On April 2, 2016, when the owners and engineers of the coal-based power plant attempted to visit the construction site, protesters swooped down on the officials' motorcade. Police cracked down on the protesters, arresting seven. Angry at the arrests, local residents called for a public gathering on April 4.
Awami League leaders called a meeting at the same place on the same day. Local police invoked a Section 144 law restricting public gatherings in the area. When local residents gathered on April 4 to protest, police opened fire and killed at least five people. It was the largest loss of life in an anti-coal protest since the murder of six people in Jharkhand, India.
On October 31, 2013, the S. Alam Group of Industries was authorised by the Awami League government to build two coal-fired power plants in Chittagong's Banshkhali Upazila despite the lack of an environmental impact assessment. In December, the group (one of Bangladesh's fastest-growing conglomerates) signed an agreement with China-based energy company Shandong Electric Power Construction Corporation III for a coal-based power plant. On February 16, 2016, the government signed an agreement to purchase power from the plant (which has a capacity of 1.22 MW) at ৳6.61 per kilowatt hour.
In 2013, the S. Alam Group of Industries (the plant's local owner) began acquiring land from local residents with the help of the governing Awami League. Residents complained that they were not paid appropriate compensation and were forbidden to contact the group's executives.
A committee to protect habitation and graveyards was formed after the S. Alam Group said it had acquired about 600 acres (240 ha) of land in the area, primarily inhabited by subsistence salt farmers. Former union chairman and local Bangladesh Nationalist Party leader Liakat Ali was nominated to lead a rally to protect agricultural and residential land, mosques, temples and graveyards from the S. Alam Group and compel a public hearing.
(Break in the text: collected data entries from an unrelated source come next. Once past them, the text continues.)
-- pv_equiv track=rewrite | github.com/OleksandrKolko/programming_1course | kolko_7_10.py | convert_to_10
-- ===== SOURCE A (Python) =====
-- def convert_to_10(m, num):
--     i = 0
--     convert_num = 0
--     while num > 0:
--         convert_num += (num % 10) * (m ** i)
--         num //= 10
--         i += 1
--     return convert_num
-- ===== SOURCE B (Python) =====
-- def convert_to_10(m, num):
--     digits = []
--     while num > 0:
--         digits.append(num % 10)
--         num //= 10
--     result = 0
--     for d in reversed(digits):
--         result = result * m + d
--     return result
-- ===== Notes on version B (the rewrite author's own statement) =====
-- stated objective: alternative
-- what changed: B extracts the decimal digits into a list first and then evaluates by Horner's method over the reversed list (running accumulator result = result*m + d), never computing a power m**i.
import Mathlib
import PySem

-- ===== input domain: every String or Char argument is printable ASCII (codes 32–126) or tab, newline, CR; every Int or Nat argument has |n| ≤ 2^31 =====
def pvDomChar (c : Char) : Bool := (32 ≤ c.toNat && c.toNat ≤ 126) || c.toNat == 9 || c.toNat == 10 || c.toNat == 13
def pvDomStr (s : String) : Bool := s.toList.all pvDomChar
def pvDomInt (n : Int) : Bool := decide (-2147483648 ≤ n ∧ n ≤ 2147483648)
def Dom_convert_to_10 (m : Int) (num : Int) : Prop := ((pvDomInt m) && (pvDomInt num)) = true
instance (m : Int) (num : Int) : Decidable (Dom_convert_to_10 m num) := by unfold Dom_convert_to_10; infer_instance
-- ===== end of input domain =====

-- B replaces A's per-digit power m ** i with a digit-list extraction followed by a Horner
-- evaluation over the reversed list (objective: alternative decomposition, no powers).

-- ===== PORT A =====
-- termination helper for the while-loops: num // 10 shrinks while num > 0
theorem pv_div10_lt (num : Int) (h : num > 0) :
    (PySem.Int.floordiv num 10).toNat < num.toNat := by
  rw [PySem.Int.floordiv_eq_ediv_of_pos (by norm_num)]
  omega

def convert_to_10_loop (m num : Int) (i : Nat) (convert_num : Int) : Int :=
  if h : num > 0 then
    convert_to_10_loop m (PySem.Int.floordiv num 10) (i + 1)
      (convert_num + (PySem.Int.mod num 10) * m ^ i)
  else convert_num
termination_by num.toNat
decreasing_by exact pv_div10_lt num h

def convert_to_10 (m : Int) (num : Int) : Int :=
  convert_to_10_loop m num 0 0

-- ===== PORT B =====
-- digit extraction: the same `while num > 0` loop of Source B, building the digit list
def pvDigits (num : Int) : List Int :=
  if h : num > 0 then
    PySem.Int.mod num 10 :: pvDigits (PySem.Int.floordiv num 10)
  else []
termination_by num.toNat
decreasing_by exact pv_div10_lt num h

def convert_to_10_alt (m : Int) (num : Int) : Int :=
  (pvDigits num).reverse.foldl (fun result d => result * m + d) 0

-- ===== PRECONDITION & SPEC =====
def Spec_convert_to_10 (m : Int) (num : Int) (out : Int) : Prop := out = convert_to_10_alt m num
instance (m : Int) (num : Int) (out : Int) : Decidable (Spec_convert_to_10 m num out) := by unfold Spec_convert_to_10; infer_instance

-- ===== CLAIM (what is proved, stated in full; the proofs are below) =====
def Claim_equal_convert_to_10 : Prop := ∀ (m : Int) (num : Int), Dom_convert_to_10 m num → Spec_convert_to_10 m num (convert_to_10 m num)

-- ===== LEMMAS AND PROOFS =====

-- little-endian polynomial evaluation: the common value of both programs
def pvPoly (m : Int) : List Int → Int
  | [] => 0
  | d :: ds => d + m * pvPoly m ds

theorem loopA_eq_poly (m num : Int) (i : Nat) (acc : Int) :
    convert_to_10_loop m num i acc = acc + m ^ i * pvPoly m (pvDigits num) := by
  by_cases h : num > 0
  · rw [convert_to_10_loop, pvDigits, dif_pos h, dif_pos h,
      loopA_eq_poly m (PySem.Int.floordiv num 10) (i + 1)]
    simp [pvPoly]; ring
  · rw [convert_to_10_loop, pvDigits, dif_neg h, dif_neg h]
    simp [pvPoly]
termination_by num.toNat
decreasing_by exact pv_div10_lt num h

theorem horner_reverse (m acc : Int) (ds : List Int) :
    ds.reverse.foldl (fun result d => result * m + d) acc
      = acc * m ^ ds.length + pvPoly m ds := by
  induction ds generalizing acc with
  | nil => simp [pvPoly]
  | cons d ds ih =>
      simp only [List.reverse_cons, List.foldl_append, List.foldl_cons, List.foldl_nil, ih,
        pvPoly, List.length_cons]
      ring

-- ===== VERDICT (by name: the statement is the Claim_ definition above) =====
theorem convert_to_10_spec : Claim_equal_convert_to_10 := by
  intro m num _
  unfold Spec_convert_to_10 convert_to_10 convert_to_10_alt
  rw [loopA_eq_poly, horner_reverse]
  ring
-- pv_equiv track=rewrite | github.com/Owl1y/aoc | aoc15/day3.py | cords_fun
-- ===== SOURCE A (Python) =====
-- def cords_fun(directions):
--     count_x = 0
--     count_y = 0
--     coords_of_houses = [[0,0]]
--     for i in directions:
--         if i == '>':
--             count_x = count_x + 1
--             coords_of_houses.append([count_x, count_y])
--         if i == '<':
--             count_x = count_x - 1
--             coords_of_houses.append([count_x, count_y])
--         if i == '^':
--             count_y = count_y + 1
--             coords_of_houses.append([count_x, count_y])
--         if i == 'v':
--             count_y = count_y - 1
--             coords_of_houses.append([count_x, count_y])
--
--     return coords_of_houses
-- ===== SOURCE B (Python) =====
-- DELTAS = {'>': (1, 0), '<': (-1, 0), '^': (0, 1), 'v': (0, -1)}
--
-- def cords_fun(directions):
--     moves = [DELTAS[c] for c in directions if c in DELTAS]
--     return _scan(0, 0, moves)
--
-- def _scan(x, y, moves):
--     if not moves:
--         return [[x, y]]
--     (dx, dy), rest = moves[0], moves[1:]
--     return [[x, y]] + _scan(x + dx, y + dy, rest)
-- ===== Notes on version B (the rewrite author's own statement) =====
-- stated objective: alternative
-- what changed: Replaces the four-branch counter loop with a delta-table lookup that filters/maps the moves first, then a recursive prefix-sum scan that emits each coordinate before recursing.
import Mathlib
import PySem

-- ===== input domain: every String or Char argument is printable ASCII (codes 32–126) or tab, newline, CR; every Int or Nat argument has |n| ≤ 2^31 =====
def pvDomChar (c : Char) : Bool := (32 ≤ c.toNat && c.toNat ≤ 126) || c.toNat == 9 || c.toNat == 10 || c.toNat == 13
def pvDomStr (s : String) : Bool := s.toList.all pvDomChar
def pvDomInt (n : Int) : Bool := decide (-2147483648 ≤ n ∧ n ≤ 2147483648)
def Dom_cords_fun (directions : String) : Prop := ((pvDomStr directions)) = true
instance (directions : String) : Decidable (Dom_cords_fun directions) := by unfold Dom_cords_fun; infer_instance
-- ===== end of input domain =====

-- B replaces A's four-branch counter loop by a delta-table lookup (filter/map the moves) followed by a recursive prefix-sum scan: an alternative decomposition, same cost.

-- ===== PORT A =====
-- state: (count_x, count_y, coords_of_houses); four sequential ifs exactly as in A
def cordsStepA (st : Int × Int × List (List Int)) (i : Char) : Int × Int × List (List Int) :=
  let st := if i = '>' then (st.1 + 1, st.2.1, st.2.2 ++ [[st.1 + 1, st.2.1]]) else st
  let st := if i = '<' then (st.1 - 1, st.2.1, st.2.2 ++ [[st.1 - 1, st.2.1]]) else st
  let st := if i = '^' then (st.1, st.2.1 + 1, st.2.2 ++ [[st.1, st.2.1 + 1]]) else st
  let st := if i = 'v' then (st.1, st.2.1 - 1, st.2.2 ++ [[st.1, st.2.1 - 1]]) else st
  st

def cords_fun (directions : String) : List (List Int) :=
  (directions.toList.foldl cordsStepA (0, 0, [[0, 0]])).2.2

-- ===== PORT B =====
def DELTAS : PySem.Dict Char (Int × Int) :=
  PySem.Dict.ofList [('>', (1, 0)), ('<', (-1, 0)), ('^', (0, 1)), ('v', (0, -1))]

-- _scan: emit [x,y] then recurse on the rest of the moves
def cordsScan (x y : Int) : List (Int × Int) → List (List Int)
  | [] => [[x, y]]
  | (dx, dy) :: rest => [x, y] :: cordsScan (x + dx) (y + dy) rest

-- [DELTAS[c] for c in directions if c in DELTAS] then _scan(0, 0, moves)
def cords_fun_alt (directions : String) : List (List Int) :=
  cordsScan 0 0 (directions.toList.filterMap (fun c => DELTAS.get? c))

-- ===== PRECONDITION & SPEC =====
def Spec_cords_fun (directions : String) (out : List (List Int)) : Prop := out = cords_fun_alt directions
instance (directions : String) (out : List (List Int)) : Decidable (Spec_cords_fun directions out) := by unfold Spec_cords_fun; infer_instance

-- ===== CLAIM (what is proved, stated in full; the proofs are below) =====
def Claim_equal_cords_fun : Prop := ∀ (directions : String), Dom_cords_fun directions → Spec_cords_fun directions (cords_fun directions)

-- ===== LEMMAS AND PROOFS =====

lemma deltas_gt : DELTAS.get? '>' = some (1, 0) := by decide
lemma deltas_lt : DELTAS.get? '<' = some (-1, 0) := by decide
lemma deltas_up : DELTAS.get? '^' = some (0, 1) := by decide
lemma deltas_dn : DELTAS.get? 'v' = some (0, -1) := by decide

lemma deltas_items : DELTAS.items = [('>', (1, 0)), ('<', (-1, 0)), ('^', (0, 1)), ('v', (0, -1))] := by decide

lemma cords_invariant (l : List Char) (x y : Int) (acc : List (List Int)) :
    (l.foldl cordsStepA (x, y, acc ++ [[x, y]])).2.2
      = acc ++ cordsScan x y (l.filterMap (fun c => DELTAS.get? c)) := by
  induction l generalizing x y acc with
  | nil => simp [cordsScan]
  | cons c l ih =>
    by_cases h1 : c = '>'
    · subst h1
      simpa [cordsStepA, List.filterMap_cons, deltas_gt, cordsScan,
        List.append_assoc] using ih (x + 1) y (acc ++ [[x, y]])
    · by_cases h2 : c = '<'
      · subst h2
        simpa [cordsStepA, List.filterMap_cons, deltas_lt, cordsScan,
          List.append_assoc] using ih (x - 1) y (acc ++ [[x, y]])
      · by_cases h3 : c = '^'
        · subst h3
          simpa [cordsStepA, List.filterMap_cons, deltas_up, cordsScan,
            List.append_assoc] using ih x (y + 1) (acc ++ [[x, y]])
        · by_cases h4 : c = 'v'
          · subst h4
            simpa [cordsStepA, List.filterMap_cons, deltas_dn, cordsScan,
              List.append_assoc] using ih x (y - 1) (acc ++ [[x, y]])
          · have e1 : ('>' == c) = false := by simp [Ne.symm h1]
            have e2 : ('<' == c) = false := by simp [Ne.symm h2]
            have e3 : ('^' == c) = false := by simp [Ne.symm h3]
            have e4 : ('v' == c) = false := by simp [Ne.symm h4]
            have hnone : DELTAS.get? c = none := by
              simp [PySem.Dict.get?, deltas_items, List.find?, e1, e2, e3, e4]
            simpa [cordsStepA, h1, h2, h3, h4, List.filterMap_cons, hnone] using ih x y acc

-- ===== VERDICT (by name: the statement is the Claim_ definition above) =====
theorem cords_fun_spec : Claim_equal_cords_fun := by
  intro directions _
  unfold Spec_cords_fun cords_fun cords_fun_alt
  simpa using cords_invariant directions.toList 0 0 []
theorem main_inv (arr : List Int) (i : Nat) :
    ∀ (dead : List Bool) (head : PySem.Dict Int Nat) (total : Int),
    dead.length = arr.length → i ≤ arr.length →
    (∀ j, i ≤ j → j < arr.length → dead.getD j false = true) →
    HeadInv arr dead head →
    bScan arr (buildPos arr 0 PySem.Dict.empty) i dead head total
      = solveA_loop (resid arr dead) total := by
  induction i with
  | zero =>
      intro dead head total hlen _ hall _
      simp only [bScan]
      rw [res_all_dead arr dead hlen (fun j hj => hall j (Nat.zero_le j) hj)]
      rw [solveA_loop]
      simp
  | succ i ih =>
      intro dead head total hlen hile hall hinv
      have hilt : i < arr.length := by omega
      simp only [bScan]
      by_cases hdead : dead.getD i false = true
      · rw [if_pos hdead]
        refine ih dead head total hlen (by omega) ?_ hinv
        intro j hj hj'
        rcases Nat.eq_or_lt_of_le hj with h | h
        · rw [← h]; exact hdead
        · exact hall j h hj'
      · rw [if_neg hdead]
        have hdf : dead.getD i false = false := by simpa using hdead
        set x := arr.getD i 0 with hx
        set dead1 := dead.set i true with hdead1
        have hlen1 : dead1.length = arr.length := by simp [hdead1, hlen]
        have hall1 : ∀ j, i ≤ j → j < arr.length → dead1.getD j false = true := by
          intro j hj hj'
          rcases Nat.eq_or_lt_of_le hj with h | h
          · rw [← h, hdead1, List.getD_eq_getElem?_getD, List.getElem?_set]
            simp [hlen ▸ hilt]
          · exact dead_mono i (hall j h hj')
        have hinv1 : HeadInv arr dead1 head := fun v k hk hkidx => dead_mono i (hinv v k hk hkidx)
        have hres : resid arr dead = resid arr dead1 ++ [x] :=
          res_last arr dead i hlen hilt hdf (fun j hj hj' => hall j hj hj')
        rw [hres, A_step]
        cases hg : (buildPos arr 0 PySem.Dict.empty).get? (x - 1) with
        | none =>
            have hnotin : x - 1 ∉ arr := (pos_get?_none arr (x - 1)).1 hg
            have hrt : removeTry (resid arr dead1) (x - 1) = resid arr dead1 := by
              unfold removeTry
              rw [(PySem.List.remove?_eq_none_iff _ _).2 (fun hmem => hnotin (res_mem hmem))]
            rw [hrt]
            exact ih dead1 head (total + x) hlen1 (by omega) hall1 hinv1
        | some lst =>
            have hlst : lst = idxs arr (x - 1) := by
              have h1 := pos_getD_eq arr (x - 1)
              rw [PySem.Dict.getD_of_get?_eq_some _ [] hg] at h1
              exact h1
            subst hlst
            dsimp only
            set L := idxs arr (x - 1) with hL
            set hh := skipDead L dead1 (head.getD (x - 1) 0) with hhdef
            have hpre : ∀ k, ∀ hk : k < L.length, k < hh →
                dead1.getD L[k] false = true := by
              intro k hk hkh
              by_cases hk0 : k < head.getD (x - 1) 0
              · exact hinv1 (x - 1) k hk0 hk
              · exact skip_dead L dead1 _ k (by omega) hkh hk
            by_cases hlenh : hh < L.length
            · rw [dif_pos hlenh]
              have hjmem : L[hh] ∈ L := List.getElem_mem hlenh
              have hjprop := (idxs_mem arr (x - 1) L[hh]).1 hjmem
              have halivej : dead1.getD L[hh] false = false := skip_alive L dead1 _ hlenh
              have hfirst : ∀ k, k < L[hh] → arr.getD k 0 = x - 1 →
                  dead1.getD k false = true := by
                intro k hkj hkv
                have hkmem : k ∈ L := (idxs_mem arr (x - 1) k).2 ⟨by omega, hkv⟩
                obtain ⟨k', hk', hk'eq⟩ := List.mem_iff_getElem.1 hkmem
                have hk'h : k' < hh := by
                  by_contra hge0
                  have hge : hh ≤ k' := Nat.le_of_not_lt hge0
                  rcases Nat.eq_or_lt_of_le hge with he | hlt'
                  · have hEq : L[hh] = L[k'] := by simp [he]
                    rw [hk'eq] at hEq
                    omega
                  · have hlt2 := (List.pairwise_iff_getElem.1 (idxs_sorted arr (x - 1)))
                      hh k' hlenh hk' hlt'
                    simp only [← hL] at hlt2
                    rw [hk'eq] at hlt2
                    omega
                have := hpre k' hk' hk'h
                rw [hk'eq] at this
                exact this
              have hrem := res_remove arr dead1 L[hh] (x - 1) hlen1 hjprop.1 halivej
                hjprop.2 hfirst
              have hrt : removeTry (resid arr dead1) (x - 1)
                  = resid arr (dead1.set L[hh] true) := by
                unfold removeTry
                rw [hrem]
              rw [hrt]
              refine ih _ _ _ (by simp [hlen1]) (by omega)
                (fun j hj hj' => dead_mono _ (hall1 j hj hj')) ?_
              intro v k hk hkidx
              by_cases hvx : v = x - 1
              · subst hvx
                rw [PySem.Dict.getD_insert, if_pos rfl] at hk
                by_cases hkh : k < hh
                · exact dead_mono _ (hpre k hkidx hkh)
                · have hkeq : k = hh := by omega
                  subst hkeq
                  rw [List.getD_eq_getElem?_getD, List.getElem?_set]
                  have hjd : L[hh] < dead1.length := by rw [hlen1]; exact hjprop.1
                  simp [← hL, hjd]
              · rw [PySem.Dict.getD_insert, if_neg hvx] at hk
                exact dead_mono _ (hinv1 v k hk hkidx)
            · rw [dif_neg hlenh]
              have halldead : ∀ j < arr.length, arr.getD j 0 = x - 1 →
                  dead1.getD j false = true := by
                intro j hj hjv
                have hjmem : j ∈ L := (idxs_mem arr (x - 1) j).2 ⟨hj, hjv⟩
                obtain ⟨k', hk', hk'eq⟩ := List.mem_iff_getElem.1 hjmem
                have := hpre k' hk' (by omega)
                rw [hk'eq] at this
                exact this
              have hrt : removeTry (resid arr dead1) (x - 1) = resid arr dead1 := by
                unfold removeTry
                rw [(PySem.List.remove?_eq_none_iff _ _).2
                  (res_none arr dead1 (x - 1) halldead)]
              rw [hrt]
              refine ih dead1 (head.insert (x - 1) hh) (total + x) hlen1 (by omega) hall1 ?_
              intro v k hk hkidx
              by_cases hvx : v = x - 1
              · subst hvx
                rw [PySem.Dict.getD_insert, if_pos rfl] at hk
                exact hpre k hkidx hk
              · rw [PySem.Dict.getD_insert, if_neg hvx] at hk
                exact hinv1 v k hk hkidx

-- ===== VERDICT (by name: the statement is the Claim_ definition above) =====
theorem solve_spec : Claim_equal_solve := by
  intro n arr _
  unfold Spec_solve
  have h := main_inv arr arr.length (List.replicate arr.length false) PySem.Dict.empty 0
    (by simp) (le_refl _) (by intro j hj hj'; omega)
    (by intro v k hk; simp [PySem.Dict.getD_empty] at hk)
  rw [solve, solve_alt, h, resid_replicate]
Frustration with the overlooking of demands and taking land from local residents without proper compensation culminated on March 11, 2016, when hundreds gathered to protest acts by the S. Alam Group of Industries and the government. During a March 19 rally, local Awami League members fired on the crowd. As the crowd dispersed, it became violent.
Protests continued, and at a March 23 public hearing attended by about 3,000 people assurances were given that their demands would be considered. Despite the public hearing, S. Alam Group of Industries officials continued their work; on April 2, several engineers and a company director visited the project area. Protesters attacked their motorcade and vandalized a CNG-powered auto rickshaw. Charges were filed against local residents, and seven were arrested within 24 hours.
To protest the arrests, a rally was scheduled for April 4 by the "Committee to protect habitation and graveyards". To foil the rally, Awami League members scheduled a meeting for the same date and place and local police invoked a section-144 law banning public gatherings.
On April 4, 2016, about 500 villagers defied the section 144 and began demonstrating against the actions of the police and the government. Police and 30 motorcycles carrying Awami League members arrived and ordered the protesters to leave. When the protesters refused, police and Awami League members began firing on the crowd. Four people died at the scene and two more under medical care.
On April 4, Bangladesh Nationalist Party chief Begum Khaleda Zia issued a statement criticizing the government for the killings and demanded that the government conduct a judicial investigation to identify the culprits and bring them to justice. The Chhatra Oikkya Forum announced a general strike in Banshkhali to protest the deaths and demanded that the power-plant project be moved from the area. During April 5 protest rallies in Chittagong, leaders of the National Committee to Protect Oil, Gas, Mineral Resources, Power and Ports demanded the immediate arrest and prosecution of the killers. According to CoalSwarm co-founder Ted Nace, it was the greatest loss of life since the 2011 Jharkhand anti-coal protest in India. Two committees were formed by the district administration and police to investigate the event. Later supreme court ordered the S Alam to pay a compensation of Tk 5 lac each to the families of the men killed.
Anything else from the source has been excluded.